Оба корабля проходят почти в ста пятидесяти километрах южнее Гуаймаса, в Мексике. «Восток-9» мчится под другим углом к Земле, апогей его орбиты выше, поэтому у него выше и скорость, и ускорение на участке перехода к перигею. Южнее Гуаймаса русский корабль чуть впереди и выше «Меркурия-7».
Затем путь его пролегает между Уайт-Сэндсом, в штате Нью-Мехико, и мысом Кеннеди. Для Андрея Яковлева вновь наступил решающий момент — он готовится еще раз вмешаться в действие сил, удерживающих его на орбите.
Уайт-Сэндс позади… «Меркурий-7» догоняет «Восток-9», а затем уходит вперед, опережая советский корабль.
— Станция Эглин, я — Седьмой. О'кей, слышу вас хорошо. Вижу ли я его? Как на ладони. Могу даже различить его детали невооруженным глазом. Погодите…
Я сейчас возьму бинокль. Бог мой, ну и громадина! Ясно вижу хвостовое кольцо. Мне кажется, он всего в полутора километрах от меня…
— Он очень близко от тебя. По нашему радару между вами чуть меньше двух километров. А что он там делает, твой дружок?
— Трудно сказать. С виду вроде бы ничего… Ч-черт!
— Дик! Что случилось?
— У-у-ух… прямо будто по глазам ударило! Ну и резануло!
— Что с тобой, Дик?
— Порядок. Без паники. Наш друг включил наружный свет, только и всего. Я смотрел на него в бинокль, и в этот момент он включил несколько очень, очень ярких фар. Светят как дуговые лампы. Чертовски яркие. Свет голубовато-белый. Очень часто включаются и выключаются. Похоже на праздничную иллюминацию. Фар, по-моему, четыре, они включаются не одновременно. Передай ребятам, пусть не беспокоятся, что я не замечу этот корабль — с такими огнями его не прозеваешь.

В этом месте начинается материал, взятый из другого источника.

-- pv_equiv track=rewrite | github.com/KotovNikitaStudent/BLUFR-Python | other_function.py | ind2sub
-- ===== SOURCE A (Python) =====
-- def ind2sub(array_shape, ind):
--     temp = [i[0] for i in enumerate(ind) if i[1] <= 0]
--     for i in temp:
--         for j in range(len(ind)):
--             if j == i:
--                 ind[j] = -1
--     temp1 = [i[0] for i in enumerate(ind) if i[1] >= array_shape[0] * array_shape[1]]
--     for i in temp1:
--         for j in range(len(ind)):
--             if j == i:
--                 ind[j] = -1
--     # rows = [int(i) / array_shape[1] for i in ind]
--     rows = [int(i) // array_shape[0] for i in ind]
--     cols = [i % array_shape[1] for i in ind]
--     return [rows, cols]
-- ===== SOURCE B (Python) =====
-- def ind2sub(array_shape, ind):
--     n = array_shape[0] * array_shape[1]
--     rows, cols = [], []
--     for x in ind:
--         if x <= 0 or x >= n:
--             x = -1
--         rows.append(x // array_shape[0])
--         cols.append(x % array_shape[1])
--     return [rows, cols]
-- ===== Notes on version B (the rewrite author's own statement) =====
-- stated objective: faster
-- what changed: A masks out-of-range entries with two filter-then-nested-index-matching passes (a full inner scan of ind per masked index, O(n^2)) and then two more comprehensions; B does everything in one linear pass over ind, masking each element and appending its row and column directly (A also mutates ind in place, B does not).
-- outside the precondition, e.g. on ind2sub([], []): A returns [[], []], B raises IndexError
import Mathlib
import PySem

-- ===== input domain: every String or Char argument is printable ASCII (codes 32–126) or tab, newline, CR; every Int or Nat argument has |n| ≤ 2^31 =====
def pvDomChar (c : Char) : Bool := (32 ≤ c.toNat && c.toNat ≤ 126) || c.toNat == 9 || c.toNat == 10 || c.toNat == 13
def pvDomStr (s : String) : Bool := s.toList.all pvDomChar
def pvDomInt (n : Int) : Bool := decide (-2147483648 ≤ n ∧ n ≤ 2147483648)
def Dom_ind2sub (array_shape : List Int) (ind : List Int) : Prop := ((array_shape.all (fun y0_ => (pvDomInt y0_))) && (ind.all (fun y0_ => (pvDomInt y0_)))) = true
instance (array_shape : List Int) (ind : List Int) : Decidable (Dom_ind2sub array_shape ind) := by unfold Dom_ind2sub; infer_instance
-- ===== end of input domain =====

-- B replaces A's quadratic index-matching masking passes by one fused linear loop (faster; asymptotic).
-- Side effects: Python A mutates `ind` in place, B does not; the equivalence proved here is about the return value only.

-- ===== PORT A =====
-- inner `for j in range(len(ind)): if j == i: ind[j] = -1`
def ind2subSetLoop (acc : List Int) (i : Int) : List Int :=
  (PySem.List.pyRange 0 (acc.length : Int) 1).foldl
    (fun a j => if j = i then PySem.List.pySetD a j (-1) else a) acc

def ind2sub (array_shape : List Int) (ind : List Int) : List (List Int) :=
  let temp : List Int := ((PySem.List.enumerate ind).filter (fun i => i.2 ≤ 0)).map (·.1)
  let ind1 : List Int := temp.foldl (fun acc i => ind2subSetLoop acc i) ind
  let temp1 : List Int := ((PySem.List.enumerate ind1).filter
      (fun i => PySem.List.pyGetD array_shape 0 0 * PySem.List.pyGetD array_shape 1 0 ≤ i.2)).map (·.1)
  let ind2 : List Int := temp1.foldl (fun acc i => ind2subSetLoop acc i) ind1
  let rows : List Int := ind2.map (fun i => PySem.Int.floordiv i (PySem.List.pyGetD array_shape 0 0))
  let cols : List Int := ind2.map (fun i => PySem.Int.mod i (PySem.List.pyGetD array_shape 1 0))
  [rows, cols]

-- ===== PORT B =====
def ind2sub_alt (array_shape : List Int) (ind : List Int) : List (List Int) :=
  let n : Int := PySem.List.pyGetD array_shape 0 0 * PySem.List.pyGetD array_shape 1 0
  let rc : List Int × List Int := ind.foldl
    (fun (p : List Int × List Int) x =>
      let y : Int := if x ≤ 0 ∨ n ≤ x then -1 else x
      (p.1 ++ [PySem.Int.floordiv y (PySem.List.pyGetD array_shape 0 0)],
       p.2 ++ [PySem.Int.mod y (PySem.List.pyGetD array_shape 1 0)]))
    ([], [])
  [rc.1, rc.2]

-- ===== PRECONDITION & SPEC =====
-- Pre_ excludes the inputs where the Python A raises (array_shape shorter than 2 with nonempty ind:
-- IndexError; a zero among array_shape[0], array_shape[1] with nonempty ind: ZeroDivisionError), and the
-- accidental corner ind = [] with array_shape shorter than 2, where A returns [[], []] only because its
-- comprehensions never evaluate array_shape while B (computing the bound up front) raises IndexError.
def Pre_ind2sub (array_shape : List Int) (ind : List Int) : Prop :=
  2 ≤ array_shape.length ∧ (ind ≠ [] → (array_shape.getD 0 0 ≠ 0 ∧ array_shape.getD 1 0 ≠ 0))
instance (array_shape : List Int) (ind : List Int) : Decidable (Pre_ind2sub array_shape ind) := by
  unfold Pre_ind2sub; infer_instance

def pvWitness_ind2sub : List Int × List Int := ([3, 4], [0, 5, 20, 7, -2])

def Spec_ind2sub (array_shape : List Int) (ind : List Int) (out : List (List Int)) : Prop := out = ind2sub_alt array_shape ind
instance (array_shape : List Int) (ind : List Int) (out : List (List Int)) : Decidable (Spec_ind2sub array_shape ind out) := by unfold Spec_ind2sub; infer_instance

-- ===== CLAIM (what is proved, stated in full; the proofs are below) =====
def Claim_equal_ind2sub : Prop := ∀ (array_shape : List Int) (ind : List Int), Dom_ind2sub array_shape ind → Pre_ind2sub array_shape ind → Spec_ind2sub array_shape ind (ind2sub array_shape ind)

-- ===== LEMMAS AND PROOFS =====

-- The inner j-loop sets position i (and nothing else); for 0 ≤ i it is `set i.toNat (-1)`
-- (a no-op when i is out of range, matching List.set's behaviour).
lemma range_set_fold (m : Nat) (acc : List Int) (i : Int) (hi : 0 ≤ i) :
    (List.range m).foldl
      (fun a (k : Nat) => if (k : Int) = i then PySem.List.pySetD a (k : Int) (-1) else a) acc
      = if i < (m : Int) then acc.set i.toNat (-1) else acc := by
  induction m with
  | zero => simp; omega
  | succ m ih =>
    rw [List.range_succ, List.foldl_append, ih]
    by_cases hmi : (m : Int) = i
    · rw [List.foldl_cons, List.foldl_nil, if_pos hmi, if_neg (by omega),
        if_pos (by push_cast; omega), PySem.List.pySetD_natCast]
      have h3 : i.toNat = m := by omega
      rw [h3]
    · rw [List.foldl_cons, List.foldl_nil, if_neg hmi]
      by_cases h : i < (m : Int)
      · rw [if_pos h, if_pos (by push_cast; omega)]
      · rw [if_neg h, if_neg (by push_cast; omega)]

lemma ind2subSetLoop_eq (acc : List Int) (i : Int) (hi : 0 ≤ i) :
    ind2subSetLoop acc i = acc.set i.toNat (-1) := by
  unfold ind2subSetLoop
  rw [PySem.List.pyRange_zero_natCast, List.foldl_map, range_set_fold _ _ _ hi]
  by_cases h : i < (acc.length : Int)
  · simp [h]
  · have : acc.length ≤ i.toNat := by omega
    simp [h, List.set_eq_of_length_le this]

-- Folding `set · (-1)` over a list of nonnegative indices, read elementwise.
lemma foldl_set_length (ts : List Int) (l : List Int) :
    (ts.foldl (fun a i => a.set i.toNat (-1)) l).length = l.length := by
  induction ts generalizing l with
  | nil => rfl
  | cons t ts ih => simpa [List.foldl_cons] using ih (l.set t.toNat (-1))

lemma foldl_set_getElem (ts : List Int) (hts : ∀ t ∈ ts, 0 ≤ t) (l : List Int)
    (k : Nat) (hk : k < l.length)
    (hk' : k < (ts.foldl (fun a i => a.set i.toNat (-1)) l).length) :
    (ts.foldl (fun a i => a.set i.toNat (-1)) l)[k] = if (k : Int) ∈ ts then -1 else l[k] := by
  induction ts generalizing l with
  | nil => simp
  | cons t ts ih =>
    have ht : (0 : Int) ≤ t := hts t (by simp)
    have hts' : ∀ t' ∈ ts, (0 : Int) ≤ t' := fun t' h => hts t' (by simp [h])
    have hk2 : k < (l.set t.toNat (-1)).length := by simpa using hk
    simp only [List.foldl_cons]
    rw [ih hts' (l.set t.toNat (-1)) hk2 (by simpa [List.foldl_cons] using hk')]
    by_cases hmem : (k : Int) ∈ ts
    · simp [hmem]
    · by_cases heq : (k : Int) = t
      · have ht2 : t.toNat = k := by omega
        simp [heq, ht2]
      · have hne : t.toNat ≠ k := by omega
        simp [hmem, heq, hne]

lemma temp_nonneg (P : Int → Bool) (l : List Int) :
    ∀ t ∈ (((PySem.List.enumerate l).filter (fun p => P p.2)).map (·.1)), (0 : Int) ≤ t := by
  intro t ht
  simp only [List.mem_map, List.mem_filter, PySem.List.mem_enumerate_iff] at ht
  obtain ⟨p, ⟨⟨j, hj, rfl⟩, -⟩, rfl⟩ := ht
  simp

lemma mem_temp_iff (P : Int → Bool) (l : List Int) (k : Nat) (hk : k < l.length) :
    ((k : Int) ∈ (((PySem.List.enumerate l).filter (fun p => P p.2)).map (·.1))) ↔ P l[k] := by
  simp only [List.mem_map, List.mem_filter, PySem.List.mem_enumerate_iff]
  constructor
  · rintro ⟨p, ⟨⟨j, hj, rfl⟩, hP⟩, h1⟩
    have : j = k := by simpa using h1
    subst this; simpa using hP
  · intro hP
    exact ⟨((k : Int), l[k]), ⟨⟨k, hk, by simp⟩, hP⟩, rfl⟩

-- masking one filter-of-enumerate pass equals a pointwise map
lemma mask_eq (P : Int → Bool) (l : List Int) :
    ((((PySem.List.enumerate l).filter (fun p => P p.2)).map (·.1)).foldl
        (fun a i => a.set i.toNat (-1)) l)
      = l.map (fun x => if P x then -1 else x) := by
  apply List.ext_getElem
  · simp [foldl_set_length]
  · intro k hk1 hk2
    have hk : k < l.length := by simpa [foldl_set_length] using hk1
    rw [foldl_set_getElem _ (temp_nonneg P l) l k hk hk1, List.getElem_map]
    simp only [mem_temp_iff P l k hk]

lemma foldl_setLoop_eq (ts : List Int) (hts : ∀ t ∈ ts, (0 : Int) ≤ t) (l : List Int) :
    ts.foldl (fun acc i => ind2subSetLoop acc i) l
      = ts.foldl (fun a i => a.set i.toNat (-1)) l := by
  induction ts generalizing l with
  | nil => rfl
  | cons t ts ih =>
    rw [List.foldl_cons, List.foldl_cons, ind2subSetLoop_eq l t (hts t (by simp)),
      ih (fun t' h => hts t' (by simp [h]))]

-- B's fused fold, with general accumulators.
lemma fused_fold (n a0 a1 : Int) (l : List Int) (r c : List Int) :
    (l.foldl (fun (p : List Int × List Int) x =>
        let y : Int := if x ≤ 0 ∨ n ≤ x then -1 else x
        (p.1 ++ [PySem.Int.floordiv y a0], p.2 ++ [PySem.Int.mod y a1])) (r, c))
      = (r ++ l.map (fun x => PySem.Int.floordiv (if x ≤ 0 ∨ n ≤ x then -1 else x) a0),
         c ++ l.map (fun x => PySem.Int.mod (if x ≤ 0 ∨ n ≤ x then -1 else x) a1)) := by
  induction l generalizing r c with
  | nil => simp
  | cons x l ih => simp [List.foldl_cons, ih]

-- the two masking passes compose to B's single mask, pointwise
lemma mask_pointwise (n x : Int) :
    (if n ≤ (if x ≤ 0 then (-1 : Int) else x) then (-1 : Int) else (if x ≤ 0 then (-1 : Int) else x))
      = if x ≤ 0 ∨ n ≤ x then -1 else x := by
  split_ifs <;> first | rfl | omega


-- ===== VERDICT (by name: the statement is the Claim_ definition above) =====
theorem ind2sub_spec : Claim_equal_ind2sub := by
  intro array_shape ind _ _
  simp only [Spec_ind2sub, ind2sub, ind2sub_alt]
  set a0 := PySem.List.pyGetD array_shape 0 0 with ha0
  set a1 := PySem.List.pyGetD array_shape 1 0 with ha1
  rw [foldl_setLoop_eq _ (temp_nonneg (fun x => decide (x ≤ 0)) ind) ind,
      mask_eq (fun x => decide (x ≤ 0)) ind,
      foldl_setLoop_eq _
        (temp_nonneg (fun y => decide (a0 * a1 ≤ y))
          (ind.map (fun x => if decide (x ≤ 0) = true then (-1 : Int) else x))) _,
      mask_eq (fun y => decide (a0 * a1 ≤ y))
        (ind.map (fun x => if decide (x ≤ 0) = true then (-1 : Int) else x)),
      fused_fold]
  simp only [List.map_map, List.nil_append, decide_eq_true_eq]
  congr 1
  · exact List.map_congr_left fun x _ => by simp only [Function.comp_apply]; rw [mask_pointwise]
  · congr 1
    exact List.map_congr_left fun x _ => by simp only [Function.comp_apply]; rw [mask_pointwise]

— Ясно, Седьмой. Ты начинаешь затухать. Переключайся на Мыс. Станция Эглин связь закончила.
— Мыс, я — «Меркурий-7».
— Седьмой! Слышим тебя громко и ясно.
— Привет, Спенс. Мой друг по-прежнему примерно в полутора километрах от меня. Ничего нового после доклада на Эглин. Хотя нет — погоди! Что-то там виднеется в свете фар. Кажется… ну, конечно же — он включил двигатели. Струи в свете фар похожи на снопы сверкающих искр. Он меняет ориентацию корабля. Ага… опустил нос, а сейчас начинает разворачиваться. Расстояние как будто то же. Но расположение фар изменилось. Он… кажется, он повернул корабль носом на меня. Отсюда фары образуют кольцо вокруг корабля. Похоже, он собирается что-то предпринять… Сопла снова заработали. Короткие вспышки. Видно, он пытается зафиксировать новую ориентацию. Чертовски хочется поговорить с этим парнем… В моем положении его компания весьма кстати.
Когда американская капсула скользнула вперед, Яковлев с превеликой осторожностью готовится к тому, чтобы поравняться с ней. При ориентации он руководствуется показаниями гироскопических приборов, визуальным наблюдением за горизонтом, а также инфракрасными датчиками горизонта. Наконец, перед ним американская капсула — самый важный ориентир для его маневра.
Пока Яковлев заканчивает подготовку, «Меркурий» уходит на еще большее расстояние и продолжает удаляться. Именно в этот момент, в этой точке пространства Яковлев ввел в игру двигатель маневрирования. Он должен уничтожить расхождения во времени и высоте апогея, которые еще оставались между «Востоком» и «Меркурием».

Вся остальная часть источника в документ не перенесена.